When to choose bigger or smaller spatial_window_size shapes?

In general, larger patch sizes are preferable (they've been observed to produce slightly better performance), and I'd refer you to this answer for the rationale. However, it depends on your specific dataset, so I'd recommend you experiment with different patch sizes.

However, you can also use a technique called Building Up Sizes (refer to tip #9), where you start training using a smaller spatial_window_size, then increase the size, and train the same model again to reduce overfitting and improve overall performance. Note that this will only work if you use fully convolutional CNNs or CNNs with some form of spatial pyramid pooling (where the input image size won't matter).

Why are sizes for the label and image different?

There needs to be more clarification for this question (i.e. config, original image resolution), but unfortunately, I do not have enough reputation to comment.

The border parameter in the [INFERENCE] section removes the padding from the volume_padding_size parameter in the [TRAINING] section.
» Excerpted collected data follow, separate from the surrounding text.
-- pv_equiv track=rewrite | github.com/paiml/depyler | examples/hard_realworld_stats.py | stat_correlation_x1000
-- ===== SOURCE A (Python) =====
-- def stat_sum(data: list[int]) -> int:
--     """Sum all values."""
--     total: int = 0
--     idx: int = 0
--     while idx < len(data):
--         total = total + data[idx]
--         idx = idx + 1
--     return total
--
-- def stat_correlation_x1000(x_data: list[int], y_data: list[int]) -> int:
--     """Compute Pearson correlation * 1000 (integer approximation).
--     Returns value between -1000 and 1000."""
--     n: int = len(x_data)
--     if n != len(y_data) or n <= 1:
--         return 0
--     sum_x: int = stat_sum(x_data)
--     sum_y: int = stat_sum(y_data)
--     sum_xy: int = 0
--     sum_xx: int = 0
--     sum_yy: int = 0
--     idx: int = 0
--     while idx < n:
--         sum_xy = sum_xy + x_data[idx] * y_data[idx]
--         sum_xx = sum_xx + x_data[idx] * x_data[idx]
--         sum_yy = sum_yy + y_data[idx] * y_data[idx]
--         idx = idx + 1
--     numerator: int = n * sum_xy - sum_x * sum_y
--     denom_x: int = n * sum_xx - sum_x * sum_x
--     denom_y: int = n * sum_yy - sum_y * sum_y
--     if denom_x <= 0 or denom_y <= 0:
--         return 0
--     # Integer sqrt approximation
--     product: int = denom_x * denom_y
--     sqrt_approx: int = 1
--     while sqrt_approx * sqrt_approx < product:
--         sqrt_approx = sqrt_approx + 1
--     return (numerator * 1000) // sqrt_approx
-- ===== SOURCE B (Python) =====
-- def stat_correlation_x1000(x_data: list[int], y_data: list[int]) -> int:
--     """Compute Pearson correlation * 1000 (integer approximation).
--     Single fused accumulation pass + binary-search integer sqrt."""
--     n = len(x_data)
--     if n != len(y_data) or n <= 1:
--         return 0
--     sum_x = 0
--     sum_y = 0
--     sum_xy = 0
--     sum_xx = 0
--     sum_yy = 0
--     for xv, yv in zip(x_data, y_data):
--         sum_x += xv
--         sum_y += yv
--         sum_xy += xv * yv
--         sum_xx += xv * xv
--         sum_yy += yv * yv
--     numerator = n * sum_xy - sum_x * sum_y
--     denom_x = n * sum_xx - sum_x * sum_x
--     denom_y = n * sum_yy - sum_y * sum_y
--     if denom_x <= 0 or denom_y <= 0:
--         return 0
--     product = denom_x * denom_y
--     # binary search for the smallest s >= 1 with s*s >= product
--     lo = 1
--     hi = product
--     while lo < hi:
--         mid = (lo + hi) // 2
--         if mid * mid < product:
--             lo = mid + 1
--         else:
--             hi = mid
--     return (numerator * 1000) // lo
-- ===== Notes on version B (the rewrite author's own statement) =====
-- stated objective: faster
-- what changed: The three separate accumulation scans (two stat_sum calls plus the index loop) are fused into one pass over zip(x_data, y_data), and the unary counting integer-sqrt loop is replaced by a binary search for the smallest s with s*s >= product.
import Mathlib
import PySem

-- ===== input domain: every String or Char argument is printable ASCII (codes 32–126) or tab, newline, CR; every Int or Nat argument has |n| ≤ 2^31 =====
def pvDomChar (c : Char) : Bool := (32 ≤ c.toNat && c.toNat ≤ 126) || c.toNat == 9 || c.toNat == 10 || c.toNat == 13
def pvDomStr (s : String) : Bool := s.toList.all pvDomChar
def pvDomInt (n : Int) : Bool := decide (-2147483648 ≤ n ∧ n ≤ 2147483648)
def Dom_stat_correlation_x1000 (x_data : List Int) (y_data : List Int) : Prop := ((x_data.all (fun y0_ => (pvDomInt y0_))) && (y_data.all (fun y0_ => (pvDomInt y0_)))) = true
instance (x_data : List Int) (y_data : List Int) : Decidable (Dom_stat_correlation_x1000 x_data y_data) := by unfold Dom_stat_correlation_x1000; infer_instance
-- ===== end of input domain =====

-- B fuses A's three accumulation scans into one pass over the zipped lists and
-- replaces the unary counting integer-sqrt loop by a binary search (objective: faster).

-- ===== PORT A =====

-- while idx < len(data): total += data[idx]
def stat_sum (data : List Int) : Int :=
  (PySem.List.pyRange 0 data.length 1).foldl
    (fun total idx => total + PySem.List.pyGetD data idx 0) 0

-- A's 'while sqrt_approx * sqrt_approx < product' counting loop; fuel only makes it total
def sqrtCountLoop : Nat → Int → Int → Int
  | 0, _, s => s
  | fuel + 1, p, s => if s * s < p then sqrtCountLoop fuel p (s + 1) else s

def stat_correlation_x1000 (x_data : List Int) (y_data : List Int) : Int :=
  let n : Int := x_data.length
  if n ≠ (y_data.length : Int) ∨ n ≤ 1 then 0
  else
    let sum_x := stat_sum x_data
    let sum_y := stat_sum y_data
    let acc := (PySem.List.pyRange 0 n 1).foldl
      (fun (acc : Int × Int × Int) idx =>
        (acc.1 + PySem.List.pyGetD x_data idx 0 * PySem.List.pyGetD y_data idx 0,
         acc.2.1 + PySem.List.pyGetD x_data idx 0 * PySem.List.pyGetD x_data idx 0,
         acc.2.2 + PySem.List.pyGetD y_data idx 0 * PySem.List.pyGetD y_data idx 0))
      (0, 0, 0)
    let numerator := n * acc.1 - sum_x * sum_y
    let denom_x := n * acc.2.1 - sum_x * sum_x
    let denom_y := n * acc.2.2 - sum_y * sum_y
    if denom_x ≤ 0 ∨ denom_y ≤ 0 then 0
    else
      let product := denom_x * denom_y
      let sqrt_approx := sqrtCountLoop product.toNat product 1
      PySem.Int.floordiv (numerator * 1000) sqrt_approx

-- ===== PORT B =====

-- B's 'while lo < hi' binary search; fuel only makes it total
def sqrtBinLoop : Nat → Int → Int → Int → Int
  | 0, _, lo, _ => lo
  | fuel + 1, p, lo, hi =>
    if lo < hi then
      let mid := PySem.Int.floordiv (lo + hi) 2
      if mid * mid < p then sqrtBinLoop fuel p (mid + 1) hi
      else sqrtBinLoop fuel p lo mid
    else lo

def stat_correlation_x1000_alt (x_data : List Int) (y_data : List Int) : Int :=
  let n : Int := x_data.length
  if n ≠ (y_data.length : Int) ∨ n ≤ 1 then 0
  else
    let acc := (x_data.zip y_data).foldl
      (fun (a : Int × Int × Int × Int × Int) p =>
        (a.1 + p.1, a.2.1 + p.2, a.2.2.1 + p.1 * p.2,
         a.2.2.2.1 + p.1 * p.1, a.2.2.2.2 + p.2 * p.2))
      (0, 0, 0, 0, 0)
    let numerator := n * acc.2.2.1 - acc.1 * acc.2.1
    let denom_x := n * acc.2.2.2.1 - acc.1 * acc.1
    let denom_y := n * acc.2.2.2.2 - acc.2.1 * acc.2.1
    if denom_x ≤ 0 ∨ denom_y ≤ 0 then 0
    else
      let product := denom_x * denom_y
      let lo := sqrtBinLoop product.toNat product 1 product
      PySem.Int.floordiv (numerator * 1000) lo

-- ===== PRECONDITION & SPEC =====
def Spec_stat_correlation_x1000 (x_data : List Int) (y_data : List Int) (out : Int) : Prop := out = stat_correlation_x1000_alt x_data y_data
instance (x_data : List Int) (y_data : List Int) (out : Int) : Decidable (Spec_stat_correlation_x1000 x_data y_data out) := by unfold Spec_stat_correlation_x1000; infer_instance

-- ===== CLAIM (what is proved, stated in full; the proofs are below) =====
def Claim_equal_stat_correlation_x1000 : Prop := ∀ (x_data : List Int) (y_data : List Int), Dom_stat_correlation_x1000 x_data y_data → Spec_stat_correlation_x1000 x_data y_data (stat_correlation_x1000 x_data y_data)

-- ===== LEMMAS AND PROOFS =====

-- the smallest s ≥ 1 with p ≤ s*s
def IsCeilSqrt (p k : Int) : Prop :=
  1 ≤ k ∧ p ≤ k * k ∧ ∀ j : Int, 1 ≤ j → j < k → j * j < p

theorem isCeilSqrt_unique {p k₁ k₂ : Int} (h₁ : IsCeilSqrt p k₁) (h₂ : IsCeilSqrt p k₂) :
    k₁ = k₂ := by
  obtain ⟨a1, a2, a3⟩ := h₁
  obtain ⟨b1, b2, b3⟩ := h₂
  rcases lt_trichotomy k₁ k₂ with h | h | h
  · exact absurd a2 (not_le.mpr (b3 k₁ a1 h))
  · exact h
  · exact absurd b2 (not_le.mpr (a3 k₂ b1 h))

theorem sqrtCountLoop_correct (fuel : Nat) (p s : Int) (hs : 1 ≤ s)
    (hlow : ∀ j : Int, 1 ≤ j → j < s → j * j < p)
    (hfuel : (p - s * s).toNat ≤ fuel) :
    IsCeilSqrt p (sqrtCountLoop fuel p s) := by
  induction fuel generalizing s with
  | zero =>
    have : p ≤ s * s := by omega
    exact ⟨hs, by simpa [sqrtCountLoop, not_lt.mpr this] using this, by
      simpa [sqrtCountLoop] using hlow⟩
  | succ f ih =>
    by_cases h : s * s < p
    · have hstep : s * s < (s + 1) * (s + 1) := by nlinarith
      have : sqrtCountLoop (f + 1) p s = sqrtCountLoop f p (s + 1) := by
        simp [sqrtCountLoop, h]
      rw [this]
      refine ih (s + 1) (by omega) ?_ (by omega)
      intro j hj1 hj2
      rcases lt_or_eq_of_le (by omega : j ≤ s) with hj | hj
      · exact hlow j hj1 hj
      · simpa [hj] using h
    · have hres : sqrtCountLoop (f + 1) p s = s := by simp [sqrtCountLoop, h]
      exact ⟨by simpa [hres] using hs, by simpa [hres] using not_lt.mp h,
        by simpa [hres] using hlow⟩

theorem sqrtBinLoop_correct (fuel : Nat) (p : Int) :
    ∀ lo hi : Int, 1 ≤ lo → lo ≤ hi → p ≤ hi * hi →
    (∀ j : Int, 1 ≤ j → j < lo → j * j < p) →
    (hi - lo).toNat ≤ fuel →
    IsCeilSqrt p (sqrtBinLoop fuel p lo hi) := by
  induction fuel with
  | zero =>
    intro lo hi h1 h2 h3 h4 h5
    have hlh : lo = hi := by omega
    subst hlh
    exact ⟨h1, by simpa [sqrtBinLoop] using h3, by simpa [sqrtBinLoop] using h4⟩
  | succ f ih =>
    intro lo hi h1 h2 h3 h4 h5
    by_cases hlt : lo < hi
    · have hmid : PySem.Int.floordiv (lo + hi) 2 = (lo + hi) / 2 :=
        PySem.Int.floordiv_eq_ediv_of_pos (by omega)
      have hbnd : lo ≤ (lo + hi) / 2 ∧ (lo + hi) / 2 < hi := by omega
      set mid := (lo + hi) / 2 with hm
      have hun : sqrtBinLoop (f + 1) p lo hi =
          if mid * mid < p then sqrtBinLoop f p (mid + 1) hi else sqrtBinLoop f p lo mid := by
        simp only [sqrtBinLoop, if_pos hlt, hmid]
      by_cases hc : mid * mid < p
      · rw [hun, if_pos hc]
        refine ih (mid + 1) hi (by omega) (by omega) h3 ?_ (by omega)
        intro j hj1 hj2
        rcases lt_or_eq_of_le (by omega : j ≤ mid) with hj | hj
        · have hmono : j * j ≤ mid * mid :=
            mul_le_mul (by omega) (by omega) (by omega) (by omega)
          omega
        · simpa [hj] using hc
      · rw [hun, if_neg hc]
        exact ih lo mid h1 (by omega) (not_lt.mp hc) h4 (by omega)
    · have : sqrtBinLoop (f + 1) p lo hi = lo := by simp [sqrtBinLoop, hlt]
      have hlh : lo = hi := by omega
      subst hlh
      rw [this]
      exact ⟨h1, h3, h4⟩

theorem sqrt_loops_agree (p : Int) (hp : 1 ≤ p) :
    sqrtCountLoop p.toNat p 1 = sqrtBinLoop p.toNat p 1 p := by
  have hpp : p ≤ p * p := by nlinarith
  have h1 := sqrtCountLoop_correct p.toNat p 1 le_rfl (by intro j hj1 hj2; omega) (by omega)
  have h2 := sqrtBinLoop_correct p.toNat p 1 p le_rfl hp hpp (by intro j hj1 hj2; omega) (by omega)
  exact isCeilSqrt_unique h1 h2

-- the index-based pair of reads equals the zipped list, when the lengths agree
theorem pyRange_map_pair_eq_zip (x y : List Int) (h : x.length = y.length) :
    (PySem.List.pyRange 0 (x.length : Int) 1).map
      (fun i => (PySem.List.pyGetD x i 0, PySem.List.pyGetD y i 0)) = x.zip y := by
  apply List.ext_getElem
  · simp [PySem.List.length_pyRange_one, h]
  · intro k hk1 hk2
    have hkx : k < x.length := by
      simpa [PySem.List.length_pyRange_one] using hk1
    have hky : k < y.length := by omega
    have hr : (PySem.List.pyRange 0 (x.length : Int) 1)[k]'(by
        simpa [PySem.List.length_pyRange_one] using hkx) = (k : Int) := by
      have hk' : k < (PySem.List.pyRange 0 (x.length : Int) 1).length := by
        simpa [PySem.List.length_pyRange_one] using hkx
      simp [PySem.List.getElem_pyRange_one 0 (x.length : Int) k hk']
    simp only [List.getElem_map, hr, List.getElem_zip]
    rw [PySem.List.pyGetD_eq_getElem x 0 (by omega) (by exact_mod_cast hkx),
        PySem.List.pyGetD_eq_getElem y 0 (by omega) (by exact_mod_cast hky)]
    simp

-- B's five-component fold, expressed through sums over the zipped list
theorem bLoop_eq (l : List (Int × Int)) :
    ∀ a1 a2 a3 a4 a5 : Int,
    l.foldl (fun (a : Int × Int × Int × Int × Int) p =>
        (a.1 + p.1, a.2.1 + p.2, a.2.2.1 + p.1 * p.2,
         a.2.2.2.1 + p.1 * p.1, a.2.2.2.2 + p.2 * p.2)) (a1, a2, a3, a4, a5)
      = (a1 + (l.map Prod.fst).sum, a2 + (l.map Prod.snd).sum,
         a3 + (l.map (fun p => p.1 * p.2)).sum, a4 + (l.map (fun p => p.1 * p.1)).sum,
         a5 + (l.map (fun p => p.2 * p.2)).sum) := by
  induction l with
  | nil => intro a1 a2 a3 a4 a5; simp
  | cons hd tl ih =>
    intro a1 a2 a3 a4 a5
    simp only [List.foldl_cons, List.map_cons, List.sum_cons, ih]
    ring_nf

-- A's three-component fold over the zipped list, expressed through the same sums
theorem aLoop_eq (l : List (Int × Int)) :
    ∀ a1 a2 a3 : Int,
    l.foldl (fun (a : Int × Int × Int) p =>
        (a.1 + p.1 * p.2, a.2.1 + p.1 * p.1, a.2.2 + p.2 * p.2)) (a1, a2, a3)
      = (a1 + (l.map (fun p => p.1 * p.2)).sum, a2 + (l.map (fun p => p.1 * p.1)).sum,
         a3 + (l.map (fun p => p.2 * p.2)).sum) := by
  induction l with
  | nil => intro a1 a2 a3; simp
  | cons hd tl ih =>
    intro a1 a2 a3
    simp only [List.foldl_cons, List.map_cons, List.sum_cons, ih]
    ring_nf

-- stat_sum is the plain sum
theorem stat_sum_eq (data : List Int) : stat_sum data = data.sum := by
  unfold stat_sum
  rw [show ((data.length : Int)) = ((data.length : Int)) from rfl]
  rw [PySem.List.foldl_pyRange_zero_pyGetD' data 0 (fun t v => t + v) 0]
  induction data using List.reverseRecOn with
  | nil => simp
  | append_singleton xs x ih => simp [ih]

-- ===== VERDICT (by name: the statement is the Claim_ definition above) =====
theorem stat_correlation_x1000_spec : Claim_equal_stat_correlation_x1000 := by
  intro x y _
  unfold Spec_stat_correlation_x1000 stat_correlation_x1000 stat_correlation_x1000_alt
  by_cases hg : x.length = y.length ∧ 2 ≤ x.length
  · have hcond : ¬((x.length : Int) ≠ (y.length : Int) ∨ (x.length : Int) ≤ 1) := by omega
    obtain ⟨hlen', _⟩ := hg
    simp only [if_neg hcond]
    have hfold :
        (PySem.List.pyRange 0 (x.length : Int) 1).foldl
          (fun (acc : Int × Int × Int) idx =>
            (acc.1 + PySem.List.pyGetD x idx 0 * PySem.List.pyGetD y idx 0,
             acc.2.1 + PySem.List.pyGetD x idx 0 * PySem.List.pyGetD x idx 0,
             acc.2.2 + PySem.List.pyGetD y idx 0 * PySem.List.pyGetD y idx 0)) (0, 0, 0)
        = (x.zip y).foldl (fun (a : Int × Int × Int) p =>
            (a.1 + p.1 * p.2, a.2.1 + p.1 * p.1, a.2.2 + p.2 * p.2)) (0, 0, 0) := by
      rw [← pyRange_map_pair_eq_zip x y hlen', List.foldl_map]
    have hx : ((x.zip y).map Prod.fst).sum = x.sum := by
      rw [List.map_fst_zip (by omega)]
    have hy : ((x.zip y).map Prod.snd).sum = y.sum := by
      rw [List.map_snd_zip (by omega)]
    simp only [hfold, aLoop_eq, bLoop_eq, stat_sum_eq, hx, hy, zero_add]
    set n : Int := (x.length : Int) with hn
    set sxy := ((x.zip y).map (fun p => p.1 * p.2)).sum
    set sxx := ((x.zip y).map (fun p => p.1 * p.1)).sum
    set syy := ((x.zip y).map (fun p => p.2 * p.2)).sum
    by_cases hd : n * sxx - x.sum * x.sum ≤ 0 ∨ n * syy - y.sum * y.sum ≤ 0
    · rw [if_pos hd, if_pos hd]
    · rw [if_neg hd, if_neg hd]
      rw [not_or] at hd
      simp only [not_le] at hd
      have hp : 1 ≤ (n * sxx - x.sum * x.sum) * (n * syy - y.sum * y.sum) := by
        have := mul_pos hd.1 hd.2
        omega
      rw [sqrt_loops_agree _ hp]
  · have hcond : (x.length : Int) ≠ (y.length : Int) ∨ (x.length : Int) ≤ 1 := by omega
    simp only [if_pos hcond]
As per the configuration documention, the border should be at least floor(N-D)/2, where N represents one of the elements of original voxel/slice size and D represents one of the elements of the outputted network voxel/slice size (the spatial_window_size). For 2D window sizes (i.e. 96 X 96 X 1), the border could be (96,96,0), where the last element must be 0. Therefore, the border parameter is reliant on the window size and doesn't affect how we choose it. Rather, we choose the border parameter based on how much we want the network to focus on outside pixels over the center pixels.